Do they make a pill for a vulnerability hangover?

I’m sitting here feeling a little queasy, a little anxious and just all over blah. Kind of like a hangover after a big night, but being that I’m nearly 6 months pregnant and sitting here braless, in pants almost the size of a fitted sheet, it can’t be booze. Suddenly, I realise what my issue is; a vulnerability hangover. Gross.

I recently started recording episodes for my very own podcast called ‘Can I Get A Refill?’ (Dropping late April on all major poddy platforms…no apologies for shameless plug). And tonight I released a one minute teaser reel on insta. I’ve been in hiding a bit in recent months because I’ve had a really difficult pregnancy.
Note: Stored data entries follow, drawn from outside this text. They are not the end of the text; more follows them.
-- pv_equiv track=rewrite | github.com/kiwifruit13/HarnessEngineering | skills/planning-with-files/scripts/validate-rules.py | validate_task_plan
-- ===== SOURCE A (Python) =====
-- from typing import Dict, List, Tuple
--
-- def validate_task_plan(content: str) -> List[Dict]:
--     """Validate task_plan.md structure and content."""
--     issues = []
--
--     if not content:
--         issues.append({
--             "severity": "critical",
--             "category": "missing-file",
--             "message": "task_plan.md does not exist or is empty",
--             "suggestion": "Create task_plan.md using the template or init-session.sh script"
--         })
--         return issues
--
--     lines = content.split('\n')
--
--     # Check for Goal section
--     has_goal = any('## Goal' in line for line in lines)
--     if not has_goal:
--         issues.append({
--             "severity": "high",
--             "category": "missing-section",
--             "message": "No Goal section found in task_plan.md",
--             "suggestion": "Add ## Goal section with a clear one-sentence description of the end state"
--         })
--
--     # Check for Current Phase
--     has_current_phase = any('## Current Phase' in line for line in lines)
--     if not has_current_phase:
--         issues.append({
--             "severity": "high",
--             "category": "missing-section",
--             "message": "No Current Phase section found in task_plan.md",
--             "suggestion": "Add ## Current Phase section to track which phase you're working on"
--         })
--
--     # Check for Phases section
--     has_phases = any('## Phases' in line for line in lines)
--     if not has_phases:
--         issues.append({
--             "severity": "high",
--             "category": "missing-section",
--             "message": "No Phases section found in task_plan.md",
--             "suggestion": "Add ## Phases section with 3-7 logical phases"
--         })
--
--     # Check for phase statuses
--     has_status_markers = any('**Status:**' in line for line in lines)
--     if not has_status_markers:
--         issues.append({
--             "severity": "medium",
--             "category": "missing-status",
--             "message": "No phase status markers found",
--             "suggestion": "Add **Status:** to each phase (pending/in_progress/complete)"
--         })
--
--     # Check for Errors section
--     has_errors = any('## Errors Encountered' in line for line in lines)
--     if not has_errors:
--         issues.append({
--             "severity": "low",
--             "category": "best-practice",
--             "message": "No Errors Encountered section found",
--             "suggestion": "Add ## Errors Encountered section to track and learn from errors"
--         })
--
--     # Check phase count
--     phase_count = sum(1 for line in lines if line.startswith('### Phase'))
--     if phase_count < 3:
--         issues.append({
--             "severity": "medium",
--             "category": "planning",
--             "message": f"Only {phase_count} phases defined (recommended: 3-7)",
--             "suggestion": "Break down the task into 3-7 logical phases"
--         })
--     elif phase_count > 7:
--         issues.append({
--             "severity": "low",
--             "category": "planning",
--             "message": f"Too many phases defined: {phase_count} (recommended: 3-7)",
--             "suggestion": "Consider consolidating related phases"
--         })
--
--     return issues
-- ===== SOURCE B (Python) =====
-- def validate_task_plan(content):
--     """Single pass over the lines collecting flags and the phase count, then emit issues."""
--     if not content:
--         return [{
--             "severity": "critical",
--             "category": "missing-file",
--             "message": "task_plan.md does not exist or is empty",
--             "suggestion": "Create task_plan.md using the template or init-session.sh script"
--         }]
--
--     has_goal = has_current_phase = has_phases = has_status_markers = has_errors = False
--     phase_count = 0
--     for line in content.split('\n'):
--         has_goal = has_goal or '## Goal' in line
--         has_current_phase = has_current_phase or '## Current Phase' in line
--         has_phases = has_phases or '## Phases' in line
--         has_status_markers = has_status_markers or '**Status:**' in line
--         has_errors = has_errors or '## Errors Encountered' in line
--         if line.startswith('### Phase'):
--             phase_count += 1
--
--     issues = []
--     if not has_goal:
--         issues.append({
--             "severity": "high",
--             "category": "missing-section",
--             "message": "No Goal section found in task_plan.md",
--             "suggestion": "Add ## Goal section with a clear one-sentence description of the end state"
--         })
--     if not has_current_phase:
--         issues.append({
--             "severity": "high",
--             "category": "missing-section",
--             "message": "No Current Phase section found in task_plan.md",
--             "suggestion": "Add ## Current Phase section to track which phase you're working on"
--         })
--     if not has_phases:
--         issues.append({
--             "severity": "high",
--             "category": "missing-section",
--             "message": "No Phases section found in task_plan.md",
--             "suggestion": "Add ## Phases section with 3-7 logical phases"
--         })
--     if not has_status_markers:
--         issues.append({
--             "severity": "medium",
--             "category": "missing-status",
--             "message": "No phase status markers found",
--             "suggestion": "Add **Status:** to each phase (pending/in_progress/complete)"
--         })
--     if not has_errors:
--         issues.append({
--             "severity": "low",
--             "category": "best-practice",
--             "message": "No Errors Encountered section found",
--             "suggestion": "Add ## Errors Encountered section to track and learn from errors"
--         })
--     if phase_count < 3:
--         issues.append({
--             "severity": "medium",
--             "category": "planning",
--             "message": f"Only {phase_count} phases defined (recommended: 3-7)",
--             "suggestion": "Break down the task into 3-7 logical phases"
--         })
--     elif phase_count > 7:
--         issues.append({
--             "severity": "low",
--             "category": "planning",
--             "message": f"Too many phases defined: {phase_count} (recommended: 3-7)",
--             "suggestion": "Consider consolidating related phases"
--         })
--     return issues
-- ===== Notes on version B (the rewrite author's own statement) =====
-- stated objective: alternative
-- what changed: Replaces A's seven independent scans of the line list (six any()/sum generator passes) by one fused loop that maintains five boolean flags and the phase counter, then emits the same issues in the same order.
import Mathlib
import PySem

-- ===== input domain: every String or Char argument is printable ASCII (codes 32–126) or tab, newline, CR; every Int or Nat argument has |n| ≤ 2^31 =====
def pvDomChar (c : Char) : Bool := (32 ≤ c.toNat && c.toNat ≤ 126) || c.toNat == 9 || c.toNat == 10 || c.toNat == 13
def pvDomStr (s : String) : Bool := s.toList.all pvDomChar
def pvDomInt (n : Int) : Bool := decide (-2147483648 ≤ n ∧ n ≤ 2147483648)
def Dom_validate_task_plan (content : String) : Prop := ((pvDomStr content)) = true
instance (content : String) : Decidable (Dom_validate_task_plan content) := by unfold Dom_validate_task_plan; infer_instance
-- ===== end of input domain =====

-- B changes A by fusing A's seven separate scans of the lines (six any()/sum passes) into one loop over the lines; identical output.

-- issue dict literals (shared text constants; each port assembles them its own way)
def pvIssMissingFile : List (String × String) :=
  [("severity", "critical"), ("category", "missing-file"),
   ("message", "task_plan.md does not exist or is empty"),
   ("suggestion", "Create task_plan.md using the template or init-session.sh script")]
def pvIssGoal : List (String × String) :=
  [("severity", "high"), ("category", "missing-section"),
   ("message", "No Goal section found in task_plan.md"),
   ("suggestion", "Add ## Goal section with a clear one-sentence description of the end state")]
def pvIssCurrent : List (String × String) :=
  [("severity", "high"), ("category", "missing-section"),
   ("message", "No Current Phase section found in task_plan.md"),
   ("suggestion", "Add ## Current Phase section to track which phase you're working on")]
def pvIssPhases : List (String × String) :=
  [("severity", "high"), ("category", "missing-section"),
   ("message", "No Phases section found in task_plan.md"),
   ("suggestion", "Add ## Phases section with 3-7 logical phases")]
def pvIssStatus : List (String × String) :=
  [("severity", "medium"), ("category", "missing-status"),
   ("message", "No phase status markers found"),
   ("suggestion", "Add **Status:** to each phase (pending/in_progress/complete)")]
def pvIssErrors : List (String × String) :=
  [("severity", "low"), ("category", "best-practice"),
   ("message", "No Errors Encountered section found"),
   ("suggestion", "Add ## Errors Encountered section to track and learn from errors")]
def pvIssFew (n : Int) : List (String × String) :=
  [("severity", "medium"), ("category", "planning"),
   ("message", "Only " ++ PySem.Int.toStr n ++ " phases defined (recommended: 3-7)"),
   ("suggestion", "Break down the task into 3-7 logical phases")]
def pvIssMany (n : Int) : List (String × String) :=
  [("severity", "low"), ("category", "planning"),
   ("message", "Too many phases defined: " ++ PySem.Int.toStr n ++ " (recommended: 3-7)"),
   ("suggestion", "Consider consolidating related phases")]

-- ===== PORT A =====
-- A: split once, then six independent passes (any/any/any/any/any + a counting sum), appending after each.
def validate_task_plan (content : String) : List (List (String × String)) :=
  if content = "" then [pvIssMissingFile]
  else
    -- content.split('\n'); the separator is nonempty so split? is always some (getD is only the totality guard)
    let lines := (PySem.Str.split? content "\n").getD []
    let issues : List (List (String × String)) := []
    let has_goal := lines.any (fun line => PySem.Str.isIn "## Goal" line)
    let issues := if !has_goal then issues ++ [pvIssGoal] else issues
    let has_current_phase := lines.any (fun line => PySem.Str.isIn "## Current Phase" line)
    let issues := if !has_current_phase then issues ++ [pvIssCurrent] else issues
    let has_phases := lines.any (fun line => PySem.Str.isIn "## Phases" line)
    let issues := if !has_phases then issues ++ [pvIssPhases] else issues
    let has_status_markers := lines.any (fun line => PySem.Str.isIn "**Status:**" line)
    let issues := if !has_status_markers then issues ++ [pvIssStatus] else issues
    let has_errors := lines.any (fun line => PySem.Str.isIn "## Errors Encountered" line)
    let issues := if !has_errors then issues ++ [pvIssErrors] else issues
    -- sum(1 for line in lines if line.startswith('### Phase'))
    let phase_count : Int :=
      lines.foldl (fun acc line => if PySem.Str.startswith line "### Phase" then acc + 1 else acc) 0
    let issues :=
      if phase_count < 3 then issues ++ [pvIssFew phase_count]
      else if phase_count > 7 then issues ++ [pvIssMany phase_count]
      else issues
    issues

-- ===== PORT B =====
-- B: one fold over the lines maintaining (has_goal, has_current_phase, has_phases, has_status_markers, has_errors, phase_count),
-- then the issue list is assembled from the final state.
def pvScanStep (s : Bool × Bool × Bool × Bool × Bool × Int) (line : String) :
    Bool × Bool × Bool × Bool × Bool × Int :=
  (s.1 || PySem.Str.isIn "## Goal" line,
   s.2.1 || PySem.Str.isIn "## Current Phase" line,
   s.2.2.1 || PySem.Str.isIn "## Phases" line,
   s.2.2.2.1 || PySem.Str.isIn "**Status:**" line,
   s.2.2.2.2.1 || PySem.Str.isIn "## Errors Encountered" line,
   if PySem.Str.startswith line "### Phase" then s.2.2.2.2.2 + 1 else s.2.2.2.2.2)

def validate_task_plan_alt (content : String) : List (List (String × String)) :=
  if content = "" then [pvIssMissingFile]
  else
    let st := ((PySem.Str.split? content "\n").getD []).foldl pvScanStep
      (false, false, false, false, false, (0 : Int))
    (if !st.1 then [pvIssGoal] else []) ++
    (if !st.2.1 then [pvIssCurrent] else []) ++
    (if !st.2.2.1 then [pvIssPhases] else []) ++
    (if !st.2.2.2.1 then [pvIssStatus] else []) ++
    (if !st.2.2.2.2.1 then [pvIssErrors] else []) ++
    (if st.2.2.2.2.2 < 3 then [pvIssFew st.2.2.2.2.2]
     else if st.2.2.2.2.2 > 7 then [pvIssMany st.2.2.2.2.2] else [])

-- ===== PRECONDITION & SPEC =====
def Spec_validate_task_plan (content : String) (out : List (List (String × String))) : Prop := out = validate_task_plan_alt content
instance (content : String) (out : List (List (String × String))) : Decidable (Spec_validate_task_plan content out) := by unfold Spec_validate_task_plan; infer_instance

-- ===== CLAIM (what is proved, stated in full; the proofs are below) =====
def Claim_equal_validate_task_plan : Prop := ∀ (content : String), Dom_validate_task_plan content → Spec_validate_task_plan content (validate_task_plan content)

-- ===== LEMMAS AND PROOFS =====

-- B's fused fold computes exactly A's six separate passes.
theorem pvScan_eq (lines : List String) (g c p st e : Bool) (k : Int) :
    lines.foldl pvScanStep (g, c, p, st, e, k) =
      (g || lines.any (fun line => PySem.Str.isIn "## Goal" line),
       c || lines.any (fun line => PySem.Str.isIn "## Current Phase" line),
       p || lines.any (fun line => PySem.Str.isIn "## Phases" line),
       st || lines.any (fun line => PySem.Str.isIn "**Status:**" line),
       e || lines.any (fun line => PySem.Str.isIn "## Errors Encountered" line),
       lines.foldl (fun acc line => if PySem.Str.startswith line "### Phase" then acc + 1 else acc) k) := by
  induction lines generalizing g c p st e k with
  | nil => simp
  | cons l ls ih =>
      simp only [List.foldl_cons, List.any_cons, pvScanStep]
      rw [ih]
      simp [Bool.or_assoc]

set_option maxHeartbeats 1000000 in
theorem validate_task_plan_spec' (content : String) :
    validate_task_plan content = validate_task_plan_alt content := by
  unfold validate_task_plan validate_task_plan_alt
  by_cases h : content = ""
  · simp [h]
  · simp only [h, if_false]
    rw [pvScan_eq]
    simp only [Bool.false_or]
    generalize (((PySem.Str.split? content "\n").getD []).any
      (fun line => PySem.Str.isIn "## Goal" line)) = g
    generalize (((PySem.Str.split? content "\n").getD []).any
      (fun line => PySem.Str.isIn "## Current Phase" line)) = c
    generalize (((PySem.Str.split? content "\n").getD []).any
      (fun line => PySem.Str.isIn "## Phases" line)) = p
    generalize (((PySem.Str.split? content "\n").getD []).any
      (fun line => PySem.Str.isIn "**Status:**" line)) = st
    generalize (((PySem.Str.split? content "\n").getD []).any
      (fun line => PySem.Str.isIn "## Errors Encountered" line)) = e
    generalize (((PySem.Str.split? content "\n").getD []).foldl
      (fun acc line => if PySem.Str.startswith line "### Phase" then acc + 1 else acc) 0) = k
    cases g <;> cases c <;> cases p <;> cases st <;> cases e <;> split_ifs <;> rfl

-- ===== VERDICT (by name: the statement is the Claim_ definition above) =====
theorem validate_task_plan_spec : Claim_equal_validate_task_plan := by
  intro content _
  exact validate_task_plan_spec' content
Other than the first trimester seeing me couch-ridden with extreme morning sickness (all day and evening mind you) it’s been the remainder of the pregnancy that’s been so challenging. I was born with a neuro-muscular disorder called Myotonia Congenita. It’s a bit technical to explain, but basically every single skeletal muscle in my body from my eyelids and tongue to my arms and legs, go very rigid and stiff if I’ve been stationery for more than 60 seconds. It’s been incredibly difficult but somewhat manageable, to the point that I was able to hide it from anyone I never lived with for most of my life. What I didn’t know, however, was that it would greatly increase during pregnancy and there’s nothing I can do about it. I spent last year doing singing gigs, high intensity workouts, running up the sand dunes and travelling Europe. This year, I need a walking stock to hobble around the block and require assistance from a loved one to cross any major roads. To say that my mental health and self-esteem have taken a hit would be the understatement of the century.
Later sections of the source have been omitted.